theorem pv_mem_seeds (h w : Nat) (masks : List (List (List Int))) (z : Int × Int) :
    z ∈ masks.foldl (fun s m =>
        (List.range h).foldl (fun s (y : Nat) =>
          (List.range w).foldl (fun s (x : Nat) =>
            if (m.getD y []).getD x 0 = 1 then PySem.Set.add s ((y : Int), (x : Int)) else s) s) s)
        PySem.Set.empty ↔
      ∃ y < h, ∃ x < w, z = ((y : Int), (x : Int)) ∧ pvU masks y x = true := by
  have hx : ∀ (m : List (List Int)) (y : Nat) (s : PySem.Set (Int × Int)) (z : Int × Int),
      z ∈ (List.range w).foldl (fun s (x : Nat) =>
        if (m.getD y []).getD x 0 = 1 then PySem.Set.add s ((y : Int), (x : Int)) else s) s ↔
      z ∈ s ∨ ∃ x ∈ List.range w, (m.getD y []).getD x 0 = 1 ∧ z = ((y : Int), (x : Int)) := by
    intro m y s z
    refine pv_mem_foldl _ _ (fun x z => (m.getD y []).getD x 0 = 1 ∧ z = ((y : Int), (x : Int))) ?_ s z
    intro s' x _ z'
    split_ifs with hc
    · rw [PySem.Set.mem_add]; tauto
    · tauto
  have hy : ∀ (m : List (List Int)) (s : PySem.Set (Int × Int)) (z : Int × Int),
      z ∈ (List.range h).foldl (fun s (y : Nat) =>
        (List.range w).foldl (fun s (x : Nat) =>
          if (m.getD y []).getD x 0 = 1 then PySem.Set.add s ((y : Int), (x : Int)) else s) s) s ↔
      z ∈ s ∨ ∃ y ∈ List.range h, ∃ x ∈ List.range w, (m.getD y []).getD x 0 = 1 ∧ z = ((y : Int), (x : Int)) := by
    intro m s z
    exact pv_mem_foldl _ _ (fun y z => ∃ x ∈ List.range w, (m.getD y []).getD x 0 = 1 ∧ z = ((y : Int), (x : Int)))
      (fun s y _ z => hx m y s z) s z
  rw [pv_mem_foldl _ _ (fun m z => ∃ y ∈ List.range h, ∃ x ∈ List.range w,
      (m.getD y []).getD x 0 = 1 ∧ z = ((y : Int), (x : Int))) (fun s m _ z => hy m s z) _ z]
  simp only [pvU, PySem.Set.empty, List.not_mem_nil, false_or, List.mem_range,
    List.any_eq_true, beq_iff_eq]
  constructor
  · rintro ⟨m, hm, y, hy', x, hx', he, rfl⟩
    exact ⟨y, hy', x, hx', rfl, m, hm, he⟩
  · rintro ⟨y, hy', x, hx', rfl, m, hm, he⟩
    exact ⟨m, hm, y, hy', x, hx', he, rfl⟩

...

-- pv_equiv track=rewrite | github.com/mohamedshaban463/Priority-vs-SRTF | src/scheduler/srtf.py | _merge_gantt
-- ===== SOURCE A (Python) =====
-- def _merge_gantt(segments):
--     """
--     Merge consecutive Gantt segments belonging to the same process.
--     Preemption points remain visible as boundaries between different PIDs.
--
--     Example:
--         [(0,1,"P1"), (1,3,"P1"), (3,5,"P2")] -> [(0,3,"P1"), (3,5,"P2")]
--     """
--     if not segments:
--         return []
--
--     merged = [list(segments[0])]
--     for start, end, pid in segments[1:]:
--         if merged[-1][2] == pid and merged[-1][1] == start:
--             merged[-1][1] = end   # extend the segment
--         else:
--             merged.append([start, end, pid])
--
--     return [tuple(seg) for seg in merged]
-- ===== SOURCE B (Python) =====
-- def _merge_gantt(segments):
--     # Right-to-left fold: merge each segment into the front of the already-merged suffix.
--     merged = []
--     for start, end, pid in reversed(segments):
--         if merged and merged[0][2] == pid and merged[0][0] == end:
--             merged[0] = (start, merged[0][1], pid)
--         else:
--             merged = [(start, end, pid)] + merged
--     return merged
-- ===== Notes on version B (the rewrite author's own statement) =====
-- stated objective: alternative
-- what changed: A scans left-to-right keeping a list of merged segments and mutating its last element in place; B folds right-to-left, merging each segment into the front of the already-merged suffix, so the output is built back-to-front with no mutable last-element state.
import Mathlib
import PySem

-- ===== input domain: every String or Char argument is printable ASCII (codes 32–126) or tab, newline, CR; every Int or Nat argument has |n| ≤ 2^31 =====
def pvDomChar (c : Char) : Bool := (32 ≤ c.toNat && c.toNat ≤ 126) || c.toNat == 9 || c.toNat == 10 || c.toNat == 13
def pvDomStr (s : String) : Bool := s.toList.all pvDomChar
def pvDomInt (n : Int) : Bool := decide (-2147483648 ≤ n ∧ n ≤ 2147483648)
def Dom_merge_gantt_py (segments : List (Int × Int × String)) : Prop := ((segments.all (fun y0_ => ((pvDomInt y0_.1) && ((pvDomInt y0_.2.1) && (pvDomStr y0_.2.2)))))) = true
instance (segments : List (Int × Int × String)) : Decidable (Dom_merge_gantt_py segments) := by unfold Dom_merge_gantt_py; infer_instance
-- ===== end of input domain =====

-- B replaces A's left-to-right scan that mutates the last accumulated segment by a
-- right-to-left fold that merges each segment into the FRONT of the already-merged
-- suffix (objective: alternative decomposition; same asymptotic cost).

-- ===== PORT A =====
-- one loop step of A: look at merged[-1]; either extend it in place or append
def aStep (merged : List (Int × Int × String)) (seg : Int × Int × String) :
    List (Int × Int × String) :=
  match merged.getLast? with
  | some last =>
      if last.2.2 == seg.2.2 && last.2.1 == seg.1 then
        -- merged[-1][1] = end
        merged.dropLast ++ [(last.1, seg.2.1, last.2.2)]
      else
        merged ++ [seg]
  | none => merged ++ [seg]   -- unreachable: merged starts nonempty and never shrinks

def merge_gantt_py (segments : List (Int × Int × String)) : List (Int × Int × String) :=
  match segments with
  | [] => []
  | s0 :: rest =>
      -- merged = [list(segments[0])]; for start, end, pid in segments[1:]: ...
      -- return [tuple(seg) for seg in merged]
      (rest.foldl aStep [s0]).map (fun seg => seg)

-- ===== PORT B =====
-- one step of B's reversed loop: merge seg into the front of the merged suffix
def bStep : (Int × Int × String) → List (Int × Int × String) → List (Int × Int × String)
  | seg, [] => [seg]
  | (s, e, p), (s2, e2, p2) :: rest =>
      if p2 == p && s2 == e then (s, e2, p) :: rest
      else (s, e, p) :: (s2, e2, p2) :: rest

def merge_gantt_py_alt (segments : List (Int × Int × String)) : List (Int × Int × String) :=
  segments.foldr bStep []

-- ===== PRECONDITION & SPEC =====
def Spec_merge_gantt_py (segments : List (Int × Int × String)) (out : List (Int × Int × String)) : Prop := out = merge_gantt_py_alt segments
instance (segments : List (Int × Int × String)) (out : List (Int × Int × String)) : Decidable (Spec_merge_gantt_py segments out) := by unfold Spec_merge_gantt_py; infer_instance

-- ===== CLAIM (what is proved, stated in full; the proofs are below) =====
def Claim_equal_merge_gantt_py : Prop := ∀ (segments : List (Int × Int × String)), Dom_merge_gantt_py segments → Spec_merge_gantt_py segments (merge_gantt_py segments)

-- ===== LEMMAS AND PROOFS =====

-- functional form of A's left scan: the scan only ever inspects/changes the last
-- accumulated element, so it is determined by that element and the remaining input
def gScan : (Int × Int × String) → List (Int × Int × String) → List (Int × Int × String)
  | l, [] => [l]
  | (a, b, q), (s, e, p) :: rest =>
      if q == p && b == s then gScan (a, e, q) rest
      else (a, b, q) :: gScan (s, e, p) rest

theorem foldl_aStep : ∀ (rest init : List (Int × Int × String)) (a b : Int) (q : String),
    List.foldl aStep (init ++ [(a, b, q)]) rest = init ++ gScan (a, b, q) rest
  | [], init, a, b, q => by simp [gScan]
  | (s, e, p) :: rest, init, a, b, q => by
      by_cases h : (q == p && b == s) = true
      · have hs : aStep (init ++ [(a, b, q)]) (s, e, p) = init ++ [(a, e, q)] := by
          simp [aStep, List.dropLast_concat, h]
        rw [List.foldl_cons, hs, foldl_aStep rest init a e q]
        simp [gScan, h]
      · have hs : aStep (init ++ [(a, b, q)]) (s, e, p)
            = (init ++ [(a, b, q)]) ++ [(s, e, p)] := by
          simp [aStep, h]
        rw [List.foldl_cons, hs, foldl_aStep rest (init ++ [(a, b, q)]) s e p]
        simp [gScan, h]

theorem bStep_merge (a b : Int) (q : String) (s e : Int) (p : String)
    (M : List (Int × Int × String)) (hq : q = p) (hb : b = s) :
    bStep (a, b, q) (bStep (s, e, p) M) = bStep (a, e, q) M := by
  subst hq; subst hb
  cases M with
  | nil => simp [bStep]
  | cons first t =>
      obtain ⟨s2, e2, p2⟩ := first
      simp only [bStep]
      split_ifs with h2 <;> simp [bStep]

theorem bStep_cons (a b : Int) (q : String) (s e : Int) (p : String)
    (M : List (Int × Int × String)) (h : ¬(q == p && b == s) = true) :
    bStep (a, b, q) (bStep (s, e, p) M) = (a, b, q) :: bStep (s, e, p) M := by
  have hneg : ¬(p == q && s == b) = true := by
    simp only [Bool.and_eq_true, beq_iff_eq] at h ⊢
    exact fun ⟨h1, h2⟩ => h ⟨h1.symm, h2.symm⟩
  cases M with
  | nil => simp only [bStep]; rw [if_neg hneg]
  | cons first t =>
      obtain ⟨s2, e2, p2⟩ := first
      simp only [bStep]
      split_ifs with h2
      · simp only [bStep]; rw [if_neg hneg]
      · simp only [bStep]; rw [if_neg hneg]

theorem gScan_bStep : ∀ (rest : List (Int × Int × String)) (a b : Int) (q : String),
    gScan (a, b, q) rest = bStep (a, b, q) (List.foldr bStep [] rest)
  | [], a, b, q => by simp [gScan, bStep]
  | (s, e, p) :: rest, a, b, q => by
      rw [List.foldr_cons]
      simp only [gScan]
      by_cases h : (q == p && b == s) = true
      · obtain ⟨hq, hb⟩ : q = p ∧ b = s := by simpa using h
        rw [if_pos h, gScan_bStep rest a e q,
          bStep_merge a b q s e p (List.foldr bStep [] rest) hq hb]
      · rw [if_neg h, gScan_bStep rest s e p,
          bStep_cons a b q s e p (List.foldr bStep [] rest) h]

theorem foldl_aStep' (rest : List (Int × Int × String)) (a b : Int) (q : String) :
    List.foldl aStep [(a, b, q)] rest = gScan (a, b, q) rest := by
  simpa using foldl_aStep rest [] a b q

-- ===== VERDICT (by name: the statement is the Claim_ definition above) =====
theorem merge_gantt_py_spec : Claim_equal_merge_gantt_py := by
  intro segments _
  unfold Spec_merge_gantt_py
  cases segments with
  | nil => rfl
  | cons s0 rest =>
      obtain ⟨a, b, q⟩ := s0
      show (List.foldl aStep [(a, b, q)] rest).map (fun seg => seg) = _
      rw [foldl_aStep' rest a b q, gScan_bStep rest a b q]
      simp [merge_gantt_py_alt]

[Exercise details] In the listing above, find the line with "theorem pv_mem_seeds (h" and the line with "intro m y s z", then print exactly those two lines and every line between them, and nothing more.

[Exercise solution]
theorem pv_mem_seeds (h w : Nat) (masks : List (List (List Int))) (z : Int × Int) :
    z ∈ masks.foldl (fun s m =>
        (List.range h).foldl (fun s (y : Nat) =>
          (List.range w).foldl (fun s (x : Nat) =>
            if (m.getD y []).getD x 0 = 1 then PySem.Set.add s ((y : Int), (x : Int)) else s) s) s)
        PySem.Set.empty ↔
      ∃ y < h, ∃ x < w, z = ((y : Int), (x : Int)) ∧ pvU masks y x = true := by
  have hx : ∀ (m : List (List Int)) (y : Nat) (s : PySem.Set (Int × Int)) (z : Int × Int),
      z ∈ (List.range w).foldl (fun s (x : Nat) =>
        if (m.getD y []).getD x 0 = 1 then PySem.Set.add s ((y : Int), (x : Int)) else s) s ↔
      z ∈ s ∨ ∃ x ∈ List.range w, (m.getD y []).getD x 0 = 1 ∧ z = ((y : Int), (x : Int)) := by
    intro m y s z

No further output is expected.